## Exercise input
-- pv_equiv track=rewrite | github.com/uoa-compsci399-s1-2022/Logic-driven-Context-Extension-Team-23 | Logiqa.py | find_end
-- ===== SOURCE A (Python) =====
-- def find_end(s: str):
--     res = []
--     for idx, char in enumerate(s):
--         if char == ".":
--             if s[idx - 2:idx] != "Mr":
--                 if idx != len(s) - 1:
--                     if s[idx + 1] == ",":
--                         continue
--                 res.append(idx)
--         elif char == ";":
--             res.append(idx)
--     return res
-- ===== SOURCE B (Python) =====
-- def find_end(s: str):
--     # Streaming state machine: one pass over the characters, no slicing or
--     # indexing.  A period is held as "pending" until the next character shows
--     # it is not followed by a comma; the last two characters are carried in a
--     # rolling window for the "Mr" look-behind.
--     res = []
--     p2 = p1 = ""          # the two previously seen characters
--     pending = -1          # index of a '.' awaiting its successor, -1 if none
--     for idx, c in enumerate(s):
--         if pending >= 0:
--             if c != ",":
--                 res.append(pending)
--             pending = -1
--         if c == ";":
--             res.append(idx)
--         elif c == "." and not (p2 == "M" and p1 == "r"):
--             pending = idx
--         p2, p1 = p1, c
--     if pending >= 0:
--         res.append(pending)
--     return res
-- ===== Notes on version B (the rewrite author's own statement) =====
-- stated objective: alternative
-- what changed: Replaces A's slice-and-index lookarounds (the s[idx-2:idx] look-behind and the s[idx+1] look-ahead with a length test) by a single streaming state machine that carries the last two characters in a rolling window and defers each candidate period until the next character decides it, so B never slices or indexes the string.
import Mathlib
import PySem

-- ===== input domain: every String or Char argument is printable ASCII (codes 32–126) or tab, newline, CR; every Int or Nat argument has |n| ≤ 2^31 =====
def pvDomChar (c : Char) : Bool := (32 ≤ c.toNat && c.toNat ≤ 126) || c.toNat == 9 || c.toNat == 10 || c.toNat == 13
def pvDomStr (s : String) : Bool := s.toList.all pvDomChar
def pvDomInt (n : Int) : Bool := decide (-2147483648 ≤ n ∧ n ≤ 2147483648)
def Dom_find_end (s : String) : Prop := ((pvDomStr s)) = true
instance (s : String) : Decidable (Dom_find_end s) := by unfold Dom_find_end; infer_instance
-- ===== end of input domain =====

-- B replaces A's slice/index look-arounds by a one-pass streaming state machine
-- (rolling two-char window + a deferred 'pending' period); same O(n) cost.

-- ===== PORT A =====
-- literal port of Source A: for idx, char in enumerate(s), with the look-behind
-- slice s[idx-2:idx] (exact via PySem.List.slice, including its negative-start
-- clamping for idx < 2) and the look-ahead s[idx+1] (exact via
-- PySem.List.pyGet?; always in range there because idx ≠ len(s)-1).
def find_end_step (l : List Char) (res : List Int) (p : Int × Char) : List Int :=
  if p.2 = '.' then
    if PySem.List.slice l (some (p.1 - 2)) (some p.1) ≠ ['M', 'r'] then
      if p.1 ≠ (l.length : Int) - 1 then
        if PySem.List.pyGet? l (p.1 + 1) = some ',' then res   -- continue
        else res ++ [p.1]
      else res ++ [p.1]
    else res
  else if p.2 = ';' then res ++ [p.1] else res

def find_end (s : String) : List Int :=
  (PySem.List.enumerate s.toList 0).foldl (find_end_step s.toList) []

-- ===== PORT B =====
-- literal port of Source B; the Python strings p2/p1 ("" or one char) are Option Char,
-- pending is the Int -1 / index exactly as in Source B.
def find_end_alt_go (res : List Int) (p2 p1 : Option Char) (pending idx : Int) :
    List Char → List Int
  | [] => if 0 ≤ pending then res ++ [pending] else res
  | c :: rest =>
    let res1 := if 0 ≤ pending then (if c ≠ ',' then res ++ [pending] else res) else res
    if c = ';' then
      find_end_alt_go (res1 ++ [idx]) p1 (some c) (-1) (idx + 1) rest
    else if c = '.' ∧ ¬(p2 = some 'M' ∧ p1 = some 'r') then
      find_end_alt_go res1 p1 (some c) idx (idx + 1) rest
    else
      find_end_alt_go res1 p1 (some c) (-1) (idx + 1) rest

def find_end_alt (s : String) : List Int :=
  find_end_alt_go [] none none (-1) 0 s.toList

-- ===== PRECONDITION & SPEC =====
def Spec_find_end (s : String) (out : List Int) : Prop := out = find_end_alt s
instance (s : String) (out : List Int) : Decidable (Spec_find_end s out) := by unfold Spec_find_end; infer_instance

-- ===== CLAIM (what is proved, stated in full; the proofs are below) =====
def Claim_equal_find_end : Prop := ∀ (s : String), Dom_find_end s → Spec_find_end s (find_end s)

-- ===== LEMMAS AND PROOFS =====

-- common middle form: recursion on the suffix carrying the two previous chars,
-- look-ahead read off the remaining list.
def feSpec (p2 p1 : Option Char) (idx : Int) : List Char → List Int
  | [] => []
  | c :: rest =>
    (if c = ';' ∨ (c = '.' ∧ ¬(p2 = some 'M' ∧ p1 = some 'r') ∧
        (rest = [] ∨ rest.head? ≠ some ',')) then [idx] else [])
      ++ feSpec p1 (some c) (idx + 1) rest

-- B's state machine produces feSpec: pending is -1 or the index just before idx.
theorem go_eq_feSpec (rest : List Char) : ∀ (p2 p1 : Option Char) (idx pending : Int)
    (res : List Int), 0 ≤ idx → (pending = -1 ∨ (pending = idx - 1 ∧ 1 ≤ idx)) →
    find_end_alt_go res p2 p1 pending idx rest =
      res ++ (if 0 ≤ pending then (if rest.head? = some ',' then [] else [pending]) else [])
          ++ feSpec p2 p1 idx rest := by
  induction rest with
  | nil =>
    intro p2 p1 idx pending res hidx hpend
    rcases hpend with h | ⟨h, h1⟩
    · subst h; simp [find_end_alt_go, feSpec]
    · have h0 : (0:Int) ≤ pending := by omega
      simp [find_end_alt_go, feSpec, h0]
  | cons c rest ih =>
    intro p2 p1 idx pending res hidx hpend
    have hstep : ∀ r : List Int,
        (if 0 ≤ pending then (if c ≠ ',' then r ++ [pending] else r) else r)
        = r ++ (if 0 ≤ pending then (if (c :: rest).head? = some ',' then [] else [pending]) else []) := by
      intro r
      rcases hpend with h | ⟨h, h1⟩
      · simp [h]
      · have h0 : (0:Int) ≤ pending := by omega
        by_cases hc : c = ',' <;> simp [h0, hc]
    by_cases hsemi : c = ';'
    · simp only [find_end_alt_go, feSpec, hsemi]
      rw [ih p1 (some ';') (idx + 1) (-1) _ (by omega) (Or.inl rfl)]
      clear ih hstep; split_ifs <;> (try omega) <;> simp_all
    · by_cases hdot : c = '.' ∧ ¬(p2 = some 'M' ∧ p1 = some 'r')
      · simp only [find_end_alt_go, feSpec, if_neg hsemi, if_pos hdot, hstep]
        rw [ih p1 (some c) (idx + 1) idx _ (by omega) (Or.inr ⟨by omega, by omega⟩)]
        by_cases hhd : rest.head? = some ','
        · have hne : rest ≠ [] := by intro h; simp [h] at hhd
          simp [hdot.1, hdot.2, hhd, hne, hidx]
        · simp [hdot.1, hdot.2, hhd, hidx]
      · simp only [find_end_alt_go, feSpec, if_neg hsemi, if_neg hdot, hstep]
        rw [ih p1 (some c) (idx + 1) (-1) _ (by omega) (Or.inl rfl)]
        have hcond : ¬(c = ';' ∨ c = '.' ∧ ¬(p2 = some 'M' ∧ p1 = some 'r') ∧
            (rest = [] ∨ rest.head? ≠ some ',')) := by
          rintro (h | ⟨h1, h2, _⟩)
          · exact hsemi h
          · exact hdot ⟨h1, h2⟩
        rw [if_neg hcond]
        clear ih hstep; split_ifs <;> (try omega) <;> simp_all

-- the look-behind slice s[idx-2:idx] read off the prefix
theorem slice_prev2 (pre rest : List Char) (c : Char) :
    (PySem.List.slice (pre ++ c :: rest) (some ((pre.length : Int) - 2)) (some (pre.length : Int))
      = ['M', 'r'])
    ↔ (pre.dropLast.getLast? = some 'M' ∧ pre.getLast? = some 'r') := by
  rcases hr : pre.reverse with _ | ⟨b, t'⟩
  · have hpre : pre = [] := by simpa using congrArg List.reverse hr
    subst hpre
    constructor
    · intro h
      have := congrArg List.length h
      simp [PySem.List.length_slice] at this
    · rintro ⟨h, -⟩; simp at h
  · rcases t' with _ | ⟨a, t⟩
    · have hpre : pre = [b] := by
        have := congrArg List.reverse hr; simpa using this
      subst hpre
      constructor
      · intro h
        have := congrArg List.length h
        simp [PySem.List.length_slice] at this
      · rintro ⟨h, -⟩; simp at h
    · have hpre : pre = t.reverse ++ [a, b] := by
        have := congrArg List.reverse hr; simpa using this
      subst hpre
      have hcast : ((t.reverse ++ [a, b]).length : Int) - 2 = ((t.length : Nat) : Int) := by
        simp
      have hn : ((t.reverse ++ [a, b]).length : Int) = (((t.length + 2 : Nat)) : Int) := by
        simp
      rw [hcast, hn, PySem.List.slice_natCast]
      have hdrop : ((t.reverse ++ [a, b] ++ c :: rest).drop t.length) = a :: b :: c :: rest := by
        rw [List.append_assoc, List.drop_append_of_le_length (by simp)]
        simp
      rw [hdrop]
      have htake : (t.length + 2 - t.length) = 2 := by omega
      rw [htake]
      simp

-- A's fold over enumerate produces feSpec, generalised over the consumed prefix.
theorem foldl_eq_feSpec (rest : List Char) : ∀ (pre : List Char) (res : List Int),
    (PySem.List.enumerate rest (pre.length : Int)).foldl (find_end_step (pre ++ rest)) res
      = res ++ feSpec pre.dropLast.getLast? pre.getLast? (pre.length : Int) rest := by
  induction rest with
  | nil => intro pre res; simp [PySem.List.enumerate_nil, feSpec]
  | cons c rest ih =>
    intro pre res
    rw [PySem.List.enumerate_cons, List.foldl_cons]
    have hlen : (pre ++ c :: rest).length = pre.length + 1 + rest.length := by simp; omega
    have hstep : find_end_step (pre ++ c :: rest) res ((pre.length : Int), c)
        = res ++ (if c = ';' ∨ (c = '.' ∧ ¬(pre.dropLast.getLast? = some 'M' ∧ pre.getLast? = some 'r') ∧
            (rest = [] ∨ rest.head? ≠ some ',')) then [(pre.length : Int)] else []) := by
      unfold find_end_step
      simp only
      by_cases hc : c = '.'
      · rw [if_pos hc]
        by_cases hmr : pre.dropLast.getLast? = some 'M' ∧ pre.getLast? = some 'r'
        · rw [if_neg (by simpa using (slice_prev2 pre rest c).mpr hmr)]
          have : ¬(c = ';' ∨ c = '.' ∧ ¬(pre.dropLast.getLast? = some 'M' ∧ pre.getLast? = some 'r') ∧
              (rest = [] ∨ rest.head? ≠ some ',')) := by
            rintro (h | ⟨-, h, -⟩); · rw [hc] at h; simp at h
            · exact h hmr
          rw [if_neg this]; simp
        · rw [if_pos (by simpa using fun h => hmr ((slice_prev2 pre rest c).mp h))]
          by_cases hend : rest = []
          · have : ¬((pre.length : Int) ≠ ((pre ++ c :: rest).length : Int) - 1) := by
              rw [hlen, hend]; simp
            rw [if_neg this]
            simp [hc, hmr, hend]
          · have hne : ((pre.length : Int) ≠ ((pre ++ c :: rest).length : Int) - 1) := by
              rw [hlen]
              have : rest.length ≠ 0 := by simpa [List.length_eq_zero_iff] using hend
              push_cast; omega
            rw [if_pos hne]
            have hget : PySem.List.pyGet? (pre ++ c :: rest) ((pre.length : Int) + 1)
                = rest.head? := by
              have h1 : ((pre.length : Int) + 1) = ((pre.length + 1 : Nat) : Int) := by push_cast; ring
              rw [h1, PySem.List.pyGet?_natCast]
              rw [List.getElem?_append_right (by omega)]
              simp [List.head?_eq_getElem?]
            rw [hget]
            by_cases hhd : rest.head? = some ','
            · rw [if_pos hhd]
              have : ¬(c = ';' ∨ c = '.' ∧ ¬(pre.dropLast.getLast? = some 'M' ∧ pre.getLast? = some 'r') ∧
                  (rest = [] ∨ rest.head? ≠ some ',')) := by
                rintro (h | ⟨-, -, (h | h)⟩)
                · rw [hc] at h; simp at h
                · exact hend h
                · exact h hhd
              rw [if_neg this]; simp
            · rw [if_neg hhd]
              simp [hc, hmr, hhd]
      · rw [if_neg hc]
        by_cases hsemi : c = ';'
        · rw [if_pos hsemi]; simp [hsemi]
        · rw [if_neg hsemi]; simp [hsemi, hc]
    rw [hstep]
    have hre : pre ++ c :: rest = (pre ++ [c]) ++ rest := by simp
    have hst : (pre.length : Int) + 1 = (((pre ++ [c]).length : Nat) : Int) := by simp
    rw [hre, hst, ih (pre ++ [c])]
    simp [feSpec]

-- ===== VERDICT (by name: the statement is the Claim_ definition above) =====
theorem find_end_spec : Claim_equal_find_end := by
  intro s _
  unfold Spec_find_end find_end find_end_alt
  have hA := foldl_eq_feSpec s.toList [] []
  simp only [List.length_nil, Int.natCast_zero, List.nil_append] at hA
  rw [hA]
  rw [go_eq_feSpec s.toList none none 0 (-1) [] (by omega) (Or.inl rfl)]
  simp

## Task description
Only the lines from the one containing "rw [go_eq_feSpec s.toList" through the end of the data above are wanted, both ends included; restate them word for word.

## Response area
  rw [go_eq_feSpec s.toList none none 0 (-1) [] (by omega) (Or.inl rfl)]
  simp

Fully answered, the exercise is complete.